* [ASSIGNED TASK]
The answer must consist of every line in the data below that holds the word "element".

* [RECORDS TO PROCESS]

-- pv_equiv track=rewrite | github.com/atropos-null/LS | py110/additional_problems/alphabet_symmetry.py | solve
-- ===== SOURCE A (Python) =====
-- def solve(lst):
--
--     abc = {"a": 1,
--         "b": 2,
--         "c": 3,
--         "d": 4,
--         "e": 5,
--         "f": 6,
--         "g": 7,
--         "h": 8,
--         "i": 9,
--         "j": 10,
--         "k": 11,
--         "l": 12,
--         "m": 13,
--         "n": 14,
--         "o": 15,
--         "p": 16,
--         "q": 17,
--         "r": 18,
--         "s": 19,
--         "t": 20,
--         "u": 21,
--         "v": 22,
--         "w": 23,
--         "x": 24,
--         "y": 25,
--         "z": 26
--         }
--
--     result = []
--     count = 0
--
--     for element in lst:
--         for index, character in enumerate(element.casefold()):
--             if index + 1 == abc.get(character):
--                 count += 1
--         result.append(count)
--         count = 0
--
--     return result
-- ===== SOURCE B (Python) =====
-- def _count(f, i):
--     if i >= len(f) or i >= 26:
--         return 0
--     return (ord(f[i]) - 97 == i) + _count(f, i + 1)
--
--
-- def solve(lst):
--     return [_count(element.casefold(), 0) for element in lst]
-- ===== Notes on version B (the rewrite author's own statement) =====
-- stated objective: alternative
-- what changed: Replaces A's 26-entry dict + enumerate loop with a manual accumulator by a recursive helper that walks the string by index in lockstep with the code points 97..122, testing ord(f[i]) - 97 == i and stopping after 26 characters, so no alphabet table or dict lookup exists at all.
import Mathlib
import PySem

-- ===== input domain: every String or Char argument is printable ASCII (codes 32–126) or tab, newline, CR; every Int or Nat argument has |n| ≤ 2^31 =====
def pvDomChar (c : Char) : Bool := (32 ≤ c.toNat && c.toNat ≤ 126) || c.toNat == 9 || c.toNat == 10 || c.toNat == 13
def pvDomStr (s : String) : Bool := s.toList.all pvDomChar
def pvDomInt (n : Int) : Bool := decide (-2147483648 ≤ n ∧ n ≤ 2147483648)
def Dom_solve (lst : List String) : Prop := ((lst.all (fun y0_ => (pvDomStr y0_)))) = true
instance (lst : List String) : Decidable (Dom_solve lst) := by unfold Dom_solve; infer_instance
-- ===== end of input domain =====

-- B replaces A's dict + enumerate loop by a bounded recursion comparing code points
-- (ord(f[i]) - 97 == i, stopping after 26 characters) — an alternative decomposition.


-- ===== PORT A =====
-- the dict literal 'abc'
def abcDict : PySem.Dict Char Int := PySem.Dict.ofList
  [('a',1),('b',2),('c',3),('d',4),('e',5),('f',6),('g',7),('h',8),('i',9),('j',10),
   ('k',11),('l',12),('m',13),('n',14),('o',15),('p',16),('q',17),('r',18),('s',19),
   ('t',20),('u',21),('v',22),('w',23),('x',24),('y',25),('z',26)]

-- for element in lst: for index, character in enumerate(element.casefold()):
--   if index + 1 == abc.get(character): count += 1;  result.append(count); count = 0
def solve (lst : List String) : List Int :=
  lst.foldl (fun result element =>
    result ++ [(PySem.List.enumerate (PySem.Str.lower element).toList 0).foldl
      (fun count p => if (some (p.1 + 1) == abcDict.get? p.2) then count + 1 else count) 0]) []

-- ===== PORT B =====
-- def _count(f, i): if i >= len(f) or i >= 26: return 0
--                   return (ord(f[i]) - 97 == i) + _count(f, i + 1)
def countAlt (f : List Char) (i : Nat) : Int :=
  if f.length ≤ i ∨ 26 ≤ i then 0
  else (match PySem.List.pyGet? f (i : Int) with
        | some c => if ((c.toNat : Int) - 97 == (i : Int)) then (1 : Int) else 0
        | none => 0) + countAlt f (i + 1)
termination_by f.length - i
decreasing_by omega

-- [ _count(element.casefold(), 0) for element in lst ]
def solve_alt (lst : List String) : List Int :=
  lst.map (fun element => countAlt (PySem.Str.lower element).toList 0)

-- ===== PRECONDITION & SPEC =====
def Spec_solve (lst : List String) (out : List Int) : Prop := out = solve_alt lst
instance (lst : List String) (out : List Int) : Decidable (Spec_solve lst out) := by unfold Spec_solve; infer_instance

-- ===== CLAIM (what is proved, stated in full; the proofs are below) =====
def Claim_equal_solve : Prop := ∀ (lst : List String), Dom_solve lst → Spec_solve lst (solve lst)

-- ===== LEMMAS AND PROOFS =====

def alphabetB : List Char := "abcdefghijklmnopqrstuvwxyz".toList

-- association list of consecutive values starting at v (proof-side view of the dict)
def zipFrom : List Char → Int → List (Char × Int)
  | [], _ => []
  | h :: t, v => (h, v) :: zipFrom t (v + 1)

lemma abcDict_eq : abcDict = PySem.Dict.mk (zipFrom alphabetB 1) := rfl

-- a value smaller than every stored value is never hit
lemma zipFrom_get_lt (l : List Char) (v w : Int) (c : Char) (h : w < v) :
    (some w == (PySem.Dict.mk (zipFrom l v)).get? c) = false := by
  induction l generalizing v with
  | nil => simp [zipFrom, PySem.Dict.get?]
  | cons hd t ih =>
    simp only [zipFrom, PySem.Dict.get?_mk_cons]
    by_cases hc : (hd == c) = true
    · rw [if_pos hc]; simp; omega
    · rw [if_neg hc]; exact ih (v + 1) (by omega)

-- the key condition: "some (v + s) equals the lookup of c" ↔ c is the head of l.drop s
lemma zipFrom_cond (l : List Char) (hnd : l.Nodup) (v : Int) (s : Nat) (c : Char) :
    (some (v + s) == (PySem.Dict.mk (zipFrom l v)).get? c)
      = (match l.drop s with | [] => false | h :: _ => c == h) := by
  induction l generalizing v s with
  | nil => simp [zipFrom, PySem.Dict.get?]
  | cons hd t ih =>
    simp only [zipFrom, PySem.Dict.get?_mk_cons]
    rcases s with _ | s'
    · simp only [List.drop_zero]
      by_cases h : hd = c
      · subst h; simp
      · have hb : (hd == c) = false := by simp [h]
        have hc : (c == hd) = false := by simp [Ne.symm h]
        rw [if_neg (by simp [h]), hc]
        simpa using zipFrom_get_lt t (v + 1) v c (by omega)
    · simp only [List.drop_succ_cons]
      by_cases h : hd = c
      · subst h
        rw [if_pos (by simp)]
        have : (some (v + (s' + 1 : Nat)) == some v) = false := by simp; omega
        rw [this]
        have hmem : hd ∉ t := (List.nodup_cons.mp hnd).1
        cases hdrop : t.drop s' with
        | nil => rfl
        | cons x xs =>
          have hx : x ∈ t := by
            have : x ∈ t.drop s' := by rw [hdrop]; exact List.mem_cons_self
            exact List.mem_of_mem_drop this
          have : ¬ (hd = x) := fun he => hmem (he ▸ hx)
          simp [this]
      · rw [if_neg (by simp [h])]
        have := ih (List.nodup_cons.mp hnd).2 (v + 1) s'
        rw [show v + (s' + 1 : Nat) = (v + 1) + (s' : Nat) by push_cast; ring]
        exact this

lemma alphabetB_nodup : alphabetB.Nodup := by decide

-- A's inner loop, generalized over the start index / alphabet suffix
lemma inner_eq (cs : List Char) (s : Nat) (acc : Int) :
    (PySem.List.enumerate cs (s : Int)).foldl
      (fun count p => if (some (p.1 + 1) == abcDict.get? p.2) then count + 1 else count) acc
    = acc + ((cs.zip (alphabetB.drop s)).map
        (fun p => if p.1 == p.2 then (1 : Int) else 0)).sum := by
  induction cs generalizing s acc with
  | nil => simp [PySem.List.enumerate_nil]
  | cons c cs ih =>
    rw [PySem.List.enumerate_cons]
    simp only [List.foldl_cons]
    have hcond : (some ((s : Int) + 1) == abcDict.get? c)
        = (match alphabetB.drop s with | [] => false | h :: _ => c == h) := by
      rw [abcDict_eq, show (s : Int) + 1 = 1 + (s : Nat) by ring]
      exact zipFrom_cond alphabetB alphabetB_nodup 1 s c
    have hstep : ((s : Int) + 1) = (((s + 1 : Nat)) : Int) := by push_cast; ring
    have hkey : alphabetB.drop (s + 1) = (alphabetB.drop s).tail := by
      rw [← List.drop_one, List.drop_drop, Nat.add_comm]
    cases hdrop : alphabetB.drop s with
    | nil =>
      have hdrop' : alphabetB.drop (s + 1) = [] := by rw [hkey, hdrop]; rfl
      rw [hdrop] at hcond
      rw [hcond]
      simp only [Bool.false_eq_true, if_false]
      rw [hstep, ih (s + 1) acc, hdrop']
      simp
    | cons h rest =>
      have hdrop' : alphabetB.drop (s + 1) = rest := by rw [hkey, hdrop]; rfl
      rw [hdrop] at hcond
      rw [hcond, hstep, ih (s + 1), hdrop']
      simp only [List.zip_cons_cons, List.map_cons, List.sum_cons]
      by_cases hch : c == h
      · rw [if_pos hch, if_pos hch]; ring
      · rw [if_neg (by simp_all), if_neg (by simp_all)]; ring

-- the alphabet entry at index i is the character with code 97 + i
lemma alphabetB_toNat : ∀ i < 26, (alphabetB[i]?.map Char.toNat) = some (97 + i) := by decide

lemma alphabetB_length : alphabetB.length = 26 := by decide

lemma char_toNat_inj (a b : Char) (h : a.toNat = b.toNat) : a = b := by
  apply Char.ext
  exact UInt32.toNat_inj.mp h

-- B's recursion computes the same zip-sum, generalized over the start index
lemma countAlt_eq (cs : List Char) (i : Nat) :
    countAlt cs i = (((cs.drop i).zip (alphabetB.drop i)).map
        (fun p => if p.1 == p.2 then (1 : Int) else 0)).sum := by
  rw [countAlt]
  by_cases hstop : cs.length ≤ i ∨ 26 ≤ i
  · rw [if_pos hstop]
    rcases hstop with h | h
    · have hnil : cs.drop i = [] := List.drop_eq_nil_of_le h
      rw [hnil]; simp
    · have hnil : alphabetB.drop i = [] :=
        List.drop_eq_nil_of_le (by rw [alphabetB_length]; exact h)
      rw [hnil]; simp
  · rw [if_neg hstop]
    have hlen : i < cs.length := by by_contra hh; exact hstop (Or.inl (by omega))
    have h26 : i < 26 := by by_contra hh; exact hstop (Or.inr (by omega))
    have hlt' : i < alphabetB.length := by rw [alphabetB_length]; exact h26
    have hat : (alphabetB[i]'hlt').toNat = 97 + i := by
      have h1 := alphabetB_toNat i h26
      rw [List.getElem?_eq_getElem hlt'] at h1
      simpa using h1
    have hcs : cs.drop i = cs[i] :: cs.drop (i + 1) := List.drop_eq_getElem_cons hlen
    have hab : alphabetB.drop i = alphabetB[i] :: alphabetB.drop (i + 1) :=
      List.drop_eq_getElem_cons hlt'
    have hget : PySem.List.pyGet? cs (i : Int) = some cs[i] := by
      rw [PySem.List.pyGet?_natCast]; exact List.getElem?_eq_getElem hlen
    rw [hcs, hab, List.zip_cons_cons, List.map_cons, List.sum_cons,
        countAlt_eq cs (i + 1), hget]
    show (if ((cs[i].toNat : Int) - 97 == (i : Int)) then (1 : Int) else 0) + _ = _
    congr 1
    have hcond : ((cs[i].toNat : Int) - 97 == (i : Int)) = (cs[i] == alphabetB[i]) := by
      by_cases h : cs[i] = alphabetB[i]
      · simp [h, beq_iff_eq]
        omega
      · have hne : cs[i].toNat ≠ 97 + i := fun he =>
          h (char_toNat_inj _ _ (he.trans hat.symm))
        have h2 : ¬ ((cs[i].toNat : Int) - 97 = (i : Int)) := by omega
        simp [h, h2]
    rw [hcond]
termination_by cs.length - i
decreasing_by omega

lemma solve_eq (lst : List String) : solve lst = solve_alt lst := by
  unfold solve solve_alt
  rw [PySem.List.foldl_append_singleton_eq_map]
  apply List.map_congr_left
  intro e _
  have hA := inner_eq (PySem.Str.lower e).toList 0 0
  have hB := countAlt_eq (PySem.Str.lower e).toList 0
  simp only [Nat.cast_zero, List.drop_zero, zero_add] at hA hB
  rw [hA, hB]

-- ===== VERDICT (by name: the statement is the Claim_ definition above) =====
theorem solve_spec : Claim_equal_solve := by
  intro lst _
  unfold Spec_solve
  exact solve_eq lst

* [OUTPUT OF THE EXERCISE]
--     for element in lst:
--         for index, character in enumerate(element.casefold()):
--     return [_count(element.casefold(), 0) for element in lst]
-- for element in lst: for index, character in enumerate(element.casefold()):
  lst.foldl (fun result element =>
    result ++ [(PySem.List.enumerate (PySem.Str.lower element).toList 0).foldl
-- [ _count(element.casefold(), 0) for element in lst ]
  lst.map (fun element => countAlt (PySem.Str.lower element).toList 0)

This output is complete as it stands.